> [Try it]
Scan the records below and copy every line that contains the string "isspace".

> [Extracted material]
□ □ □ □ □

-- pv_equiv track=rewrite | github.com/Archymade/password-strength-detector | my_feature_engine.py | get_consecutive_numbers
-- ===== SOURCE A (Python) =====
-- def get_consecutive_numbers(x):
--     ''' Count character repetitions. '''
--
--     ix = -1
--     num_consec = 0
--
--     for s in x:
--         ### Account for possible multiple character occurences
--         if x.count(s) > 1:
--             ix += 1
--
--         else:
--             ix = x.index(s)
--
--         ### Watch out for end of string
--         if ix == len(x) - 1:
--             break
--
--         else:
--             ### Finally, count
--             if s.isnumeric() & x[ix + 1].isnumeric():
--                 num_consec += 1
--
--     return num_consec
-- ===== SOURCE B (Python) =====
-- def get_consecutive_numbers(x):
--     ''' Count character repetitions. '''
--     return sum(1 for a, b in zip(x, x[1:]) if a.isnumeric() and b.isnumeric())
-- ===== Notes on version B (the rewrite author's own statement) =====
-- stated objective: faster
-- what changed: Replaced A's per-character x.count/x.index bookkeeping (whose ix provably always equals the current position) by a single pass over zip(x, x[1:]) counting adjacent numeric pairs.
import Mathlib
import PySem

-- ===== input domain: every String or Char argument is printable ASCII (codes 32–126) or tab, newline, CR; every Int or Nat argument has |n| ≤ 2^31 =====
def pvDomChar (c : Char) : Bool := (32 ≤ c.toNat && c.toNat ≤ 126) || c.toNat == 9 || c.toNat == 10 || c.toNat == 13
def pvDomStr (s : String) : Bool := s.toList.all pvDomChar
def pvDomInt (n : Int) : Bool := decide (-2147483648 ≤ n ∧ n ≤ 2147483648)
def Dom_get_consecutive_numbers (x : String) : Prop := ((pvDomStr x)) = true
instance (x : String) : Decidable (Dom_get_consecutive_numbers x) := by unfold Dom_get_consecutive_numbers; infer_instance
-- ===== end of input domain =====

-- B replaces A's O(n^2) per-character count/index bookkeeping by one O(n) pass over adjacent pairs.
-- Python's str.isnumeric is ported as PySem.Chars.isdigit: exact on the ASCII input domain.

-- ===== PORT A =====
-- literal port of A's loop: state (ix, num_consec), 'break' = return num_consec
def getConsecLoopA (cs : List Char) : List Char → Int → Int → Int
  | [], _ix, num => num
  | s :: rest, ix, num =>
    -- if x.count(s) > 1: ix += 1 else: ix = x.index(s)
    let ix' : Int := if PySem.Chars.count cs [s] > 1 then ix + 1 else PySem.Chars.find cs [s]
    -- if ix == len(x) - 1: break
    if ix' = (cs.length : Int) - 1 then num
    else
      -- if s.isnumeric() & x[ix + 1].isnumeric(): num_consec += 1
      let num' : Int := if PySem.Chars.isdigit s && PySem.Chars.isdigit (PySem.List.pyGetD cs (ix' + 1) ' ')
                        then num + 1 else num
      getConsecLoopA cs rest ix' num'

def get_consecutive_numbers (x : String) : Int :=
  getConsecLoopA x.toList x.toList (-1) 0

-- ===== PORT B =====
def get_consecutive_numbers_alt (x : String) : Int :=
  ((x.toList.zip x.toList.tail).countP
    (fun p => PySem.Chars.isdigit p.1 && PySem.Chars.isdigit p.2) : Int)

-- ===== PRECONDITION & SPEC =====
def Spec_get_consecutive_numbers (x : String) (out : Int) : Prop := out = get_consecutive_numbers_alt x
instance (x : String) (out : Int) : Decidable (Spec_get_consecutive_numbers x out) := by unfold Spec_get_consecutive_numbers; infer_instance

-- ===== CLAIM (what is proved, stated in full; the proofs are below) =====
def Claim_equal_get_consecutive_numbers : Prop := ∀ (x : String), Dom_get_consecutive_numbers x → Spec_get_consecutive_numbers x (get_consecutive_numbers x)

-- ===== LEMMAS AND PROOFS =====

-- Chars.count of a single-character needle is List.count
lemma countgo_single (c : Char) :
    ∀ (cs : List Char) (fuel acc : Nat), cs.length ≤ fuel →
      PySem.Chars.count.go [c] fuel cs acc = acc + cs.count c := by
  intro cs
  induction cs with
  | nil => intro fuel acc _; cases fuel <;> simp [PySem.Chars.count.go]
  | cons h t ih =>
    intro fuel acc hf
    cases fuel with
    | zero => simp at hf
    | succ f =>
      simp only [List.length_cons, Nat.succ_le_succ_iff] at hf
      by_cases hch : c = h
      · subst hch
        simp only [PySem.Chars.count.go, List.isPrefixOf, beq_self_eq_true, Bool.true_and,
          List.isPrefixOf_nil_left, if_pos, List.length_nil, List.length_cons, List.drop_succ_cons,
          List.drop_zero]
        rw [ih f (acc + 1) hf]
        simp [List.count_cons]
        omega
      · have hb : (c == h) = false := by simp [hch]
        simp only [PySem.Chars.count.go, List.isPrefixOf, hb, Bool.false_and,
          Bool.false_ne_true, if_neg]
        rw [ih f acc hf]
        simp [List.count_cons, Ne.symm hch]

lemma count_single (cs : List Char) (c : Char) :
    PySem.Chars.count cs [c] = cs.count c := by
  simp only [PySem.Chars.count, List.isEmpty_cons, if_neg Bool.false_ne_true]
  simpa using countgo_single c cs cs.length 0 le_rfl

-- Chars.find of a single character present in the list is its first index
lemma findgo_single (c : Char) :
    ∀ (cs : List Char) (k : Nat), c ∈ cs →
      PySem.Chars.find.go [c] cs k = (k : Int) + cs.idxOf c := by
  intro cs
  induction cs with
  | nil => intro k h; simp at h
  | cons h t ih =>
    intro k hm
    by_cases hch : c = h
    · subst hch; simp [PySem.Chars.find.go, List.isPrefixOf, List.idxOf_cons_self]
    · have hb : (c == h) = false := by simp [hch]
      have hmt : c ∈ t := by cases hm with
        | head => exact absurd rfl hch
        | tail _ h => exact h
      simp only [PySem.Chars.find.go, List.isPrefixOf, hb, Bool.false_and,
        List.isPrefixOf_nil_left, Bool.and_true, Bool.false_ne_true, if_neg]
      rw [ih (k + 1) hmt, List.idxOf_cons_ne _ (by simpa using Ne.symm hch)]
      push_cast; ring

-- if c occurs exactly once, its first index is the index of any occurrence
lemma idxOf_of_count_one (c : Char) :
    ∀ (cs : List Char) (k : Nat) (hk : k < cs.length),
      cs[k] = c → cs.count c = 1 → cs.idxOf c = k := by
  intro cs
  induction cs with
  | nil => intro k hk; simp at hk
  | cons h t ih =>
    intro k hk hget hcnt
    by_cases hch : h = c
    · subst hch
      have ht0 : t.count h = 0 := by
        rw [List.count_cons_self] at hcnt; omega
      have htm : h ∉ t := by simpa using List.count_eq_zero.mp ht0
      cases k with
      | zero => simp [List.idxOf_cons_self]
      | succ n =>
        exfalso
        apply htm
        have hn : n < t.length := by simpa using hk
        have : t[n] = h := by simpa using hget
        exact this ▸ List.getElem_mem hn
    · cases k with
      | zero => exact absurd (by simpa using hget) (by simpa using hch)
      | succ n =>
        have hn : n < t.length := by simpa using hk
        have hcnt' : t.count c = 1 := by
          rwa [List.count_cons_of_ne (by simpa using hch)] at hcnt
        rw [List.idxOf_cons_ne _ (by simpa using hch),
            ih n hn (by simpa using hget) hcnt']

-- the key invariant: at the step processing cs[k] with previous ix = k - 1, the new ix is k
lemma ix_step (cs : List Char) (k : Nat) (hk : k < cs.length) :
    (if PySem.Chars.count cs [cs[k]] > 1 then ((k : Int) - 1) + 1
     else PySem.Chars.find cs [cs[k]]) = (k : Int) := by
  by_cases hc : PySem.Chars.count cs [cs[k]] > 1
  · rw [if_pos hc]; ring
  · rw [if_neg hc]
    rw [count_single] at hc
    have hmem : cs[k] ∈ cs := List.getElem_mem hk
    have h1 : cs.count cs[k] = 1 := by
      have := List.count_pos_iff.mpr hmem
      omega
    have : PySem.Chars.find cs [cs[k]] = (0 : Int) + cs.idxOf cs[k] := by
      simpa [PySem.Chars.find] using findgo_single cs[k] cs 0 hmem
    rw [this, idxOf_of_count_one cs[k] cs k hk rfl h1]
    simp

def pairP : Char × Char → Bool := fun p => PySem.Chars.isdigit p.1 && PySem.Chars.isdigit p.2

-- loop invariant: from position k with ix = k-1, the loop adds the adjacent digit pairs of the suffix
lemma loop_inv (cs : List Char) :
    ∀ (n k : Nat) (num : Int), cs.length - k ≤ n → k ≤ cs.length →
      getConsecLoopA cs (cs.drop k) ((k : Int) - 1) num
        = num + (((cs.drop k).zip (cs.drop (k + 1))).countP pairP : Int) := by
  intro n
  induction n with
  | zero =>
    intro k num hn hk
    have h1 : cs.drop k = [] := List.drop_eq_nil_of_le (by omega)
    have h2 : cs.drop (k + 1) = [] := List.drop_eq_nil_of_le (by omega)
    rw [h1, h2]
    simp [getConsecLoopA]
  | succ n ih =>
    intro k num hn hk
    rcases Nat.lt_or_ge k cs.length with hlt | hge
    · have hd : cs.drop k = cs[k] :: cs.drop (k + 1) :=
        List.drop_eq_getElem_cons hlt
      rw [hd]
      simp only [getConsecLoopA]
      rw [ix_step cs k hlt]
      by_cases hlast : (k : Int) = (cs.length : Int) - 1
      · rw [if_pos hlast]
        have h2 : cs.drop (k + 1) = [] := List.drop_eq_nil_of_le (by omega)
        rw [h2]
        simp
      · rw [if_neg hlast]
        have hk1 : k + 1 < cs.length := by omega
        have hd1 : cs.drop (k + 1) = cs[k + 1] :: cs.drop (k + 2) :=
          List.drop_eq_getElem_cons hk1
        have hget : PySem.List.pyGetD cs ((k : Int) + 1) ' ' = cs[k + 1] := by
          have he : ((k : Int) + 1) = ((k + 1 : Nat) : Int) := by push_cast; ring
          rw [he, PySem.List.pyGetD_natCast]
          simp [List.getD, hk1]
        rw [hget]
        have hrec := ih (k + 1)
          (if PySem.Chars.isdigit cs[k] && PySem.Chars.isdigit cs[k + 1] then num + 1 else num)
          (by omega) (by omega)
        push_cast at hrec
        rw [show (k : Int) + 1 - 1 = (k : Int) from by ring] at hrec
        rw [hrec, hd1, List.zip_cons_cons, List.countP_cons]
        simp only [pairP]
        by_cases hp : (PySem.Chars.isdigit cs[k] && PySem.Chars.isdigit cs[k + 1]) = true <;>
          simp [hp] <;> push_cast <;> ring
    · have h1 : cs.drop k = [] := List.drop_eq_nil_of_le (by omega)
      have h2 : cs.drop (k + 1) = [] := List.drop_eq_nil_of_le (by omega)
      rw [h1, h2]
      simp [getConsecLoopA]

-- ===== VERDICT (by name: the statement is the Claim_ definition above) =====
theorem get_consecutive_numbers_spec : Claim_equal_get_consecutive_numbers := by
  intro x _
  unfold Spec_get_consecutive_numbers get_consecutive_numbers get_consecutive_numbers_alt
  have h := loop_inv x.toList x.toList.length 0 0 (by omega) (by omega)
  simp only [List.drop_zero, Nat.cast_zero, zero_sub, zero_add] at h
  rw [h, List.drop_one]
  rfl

□ □ □ □ □

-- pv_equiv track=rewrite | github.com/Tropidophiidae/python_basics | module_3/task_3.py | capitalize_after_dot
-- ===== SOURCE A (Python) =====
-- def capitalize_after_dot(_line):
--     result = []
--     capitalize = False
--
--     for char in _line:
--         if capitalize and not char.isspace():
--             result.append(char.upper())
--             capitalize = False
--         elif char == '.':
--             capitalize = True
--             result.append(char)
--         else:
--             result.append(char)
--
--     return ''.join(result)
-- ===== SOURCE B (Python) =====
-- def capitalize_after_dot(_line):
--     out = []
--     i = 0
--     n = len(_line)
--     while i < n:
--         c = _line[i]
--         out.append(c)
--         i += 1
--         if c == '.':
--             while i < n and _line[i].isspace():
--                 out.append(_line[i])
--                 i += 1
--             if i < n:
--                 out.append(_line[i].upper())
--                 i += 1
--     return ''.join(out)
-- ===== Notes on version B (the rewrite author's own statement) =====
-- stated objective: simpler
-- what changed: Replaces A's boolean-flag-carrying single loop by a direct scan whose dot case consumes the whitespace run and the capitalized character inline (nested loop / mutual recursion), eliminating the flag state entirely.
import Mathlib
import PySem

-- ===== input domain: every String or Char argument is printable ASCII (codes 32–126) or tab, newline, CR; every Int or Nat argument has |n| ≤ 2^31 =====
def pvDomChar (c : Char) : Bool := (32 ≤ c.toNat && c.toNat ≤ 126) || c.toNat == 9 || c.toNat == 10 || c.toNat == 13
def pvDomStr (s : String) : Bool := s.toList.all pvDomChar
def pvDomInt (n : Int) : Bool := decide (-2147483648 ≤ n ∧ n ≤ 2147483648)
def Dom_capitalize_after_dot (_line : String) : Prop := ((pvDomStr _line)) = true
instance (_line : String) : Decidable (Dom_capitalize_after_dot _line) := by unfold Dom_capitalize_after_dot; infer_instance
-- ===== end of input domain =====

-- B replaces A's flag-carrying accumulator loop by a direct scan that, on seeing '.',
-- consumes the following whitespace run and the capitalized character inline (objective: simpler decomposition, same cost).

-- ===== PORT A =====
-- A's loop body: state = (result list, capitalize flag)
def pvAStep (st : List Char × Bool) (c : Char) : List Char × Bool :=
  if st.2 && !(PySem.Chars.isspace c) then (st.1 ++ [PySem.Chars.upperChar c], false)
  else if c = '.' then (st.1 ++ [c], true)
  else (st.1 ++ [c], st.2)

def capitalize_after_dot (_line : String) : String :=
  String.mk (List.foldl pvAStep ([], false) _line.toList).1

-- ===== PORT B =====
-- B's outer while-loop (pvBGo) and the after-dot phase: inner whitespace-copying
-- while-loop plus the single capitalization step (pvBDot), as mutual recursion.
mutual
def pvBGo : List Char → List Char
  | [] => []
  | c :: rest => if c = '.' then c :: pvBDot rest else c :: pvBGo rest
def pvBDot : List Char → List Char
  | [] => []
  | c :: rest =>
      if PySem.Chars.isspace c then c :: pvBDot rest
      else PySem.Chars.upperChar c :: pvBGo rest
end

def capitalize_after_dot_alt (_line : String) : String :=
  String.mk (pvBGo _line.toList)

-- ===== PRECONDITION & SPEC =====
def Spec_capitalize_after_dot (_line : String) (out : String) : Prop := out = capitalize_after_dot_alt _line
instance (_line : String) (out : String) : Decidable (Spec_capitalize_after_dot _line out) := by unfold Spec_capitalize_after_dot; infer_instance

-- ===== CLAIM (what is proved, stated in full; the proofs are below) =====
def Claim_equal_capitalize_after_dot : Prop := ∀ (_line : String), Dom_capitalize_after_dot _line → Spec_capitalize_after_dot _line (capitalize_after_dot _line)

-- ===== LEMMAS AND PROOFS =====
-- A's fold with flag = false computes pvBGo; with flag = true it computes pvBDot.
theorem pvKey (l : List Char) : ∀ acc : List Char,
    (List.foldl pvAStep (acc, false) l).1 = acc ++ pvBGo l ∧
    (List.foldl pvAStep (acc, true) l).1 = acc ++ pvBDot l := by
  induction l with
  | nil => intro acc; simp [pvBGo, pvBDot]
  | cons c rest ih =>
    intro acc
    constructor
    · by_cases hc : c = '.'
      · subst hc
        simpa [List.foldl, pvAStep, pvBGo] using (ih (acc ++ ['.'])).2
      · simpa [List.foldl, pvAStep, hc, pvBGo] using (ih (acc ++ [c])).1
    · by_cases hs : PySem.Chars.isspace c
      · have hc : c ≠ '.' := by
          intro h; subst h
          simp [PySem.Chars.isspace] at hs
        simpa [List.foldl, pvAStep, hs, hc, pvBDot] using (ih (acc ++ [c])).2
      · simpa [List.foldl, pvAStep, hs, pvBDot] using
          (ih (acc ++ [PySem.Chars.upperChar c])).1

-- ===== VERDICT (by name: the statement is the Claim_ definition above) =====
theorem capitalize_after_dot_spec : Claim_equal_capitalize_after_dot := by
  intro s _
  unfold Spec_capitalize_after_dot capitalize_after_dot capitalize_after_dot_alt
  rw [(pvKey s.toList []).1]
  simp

□ □ □ □ □

> [Written response]
--         if capitalize and not char.isspace():
--             while i < n and _line[i].isspace():
  if st.2 && !(PySem.Chars.isspace c) then (st.1 ++ [PySem.Chars.upperChar c], false)
      if PySem.Chars.isspace c then c :: pvBDot rest
    · by_cases hs : PySem.Chars.isspace c
          simp [PySem.Chars.isspace] at hs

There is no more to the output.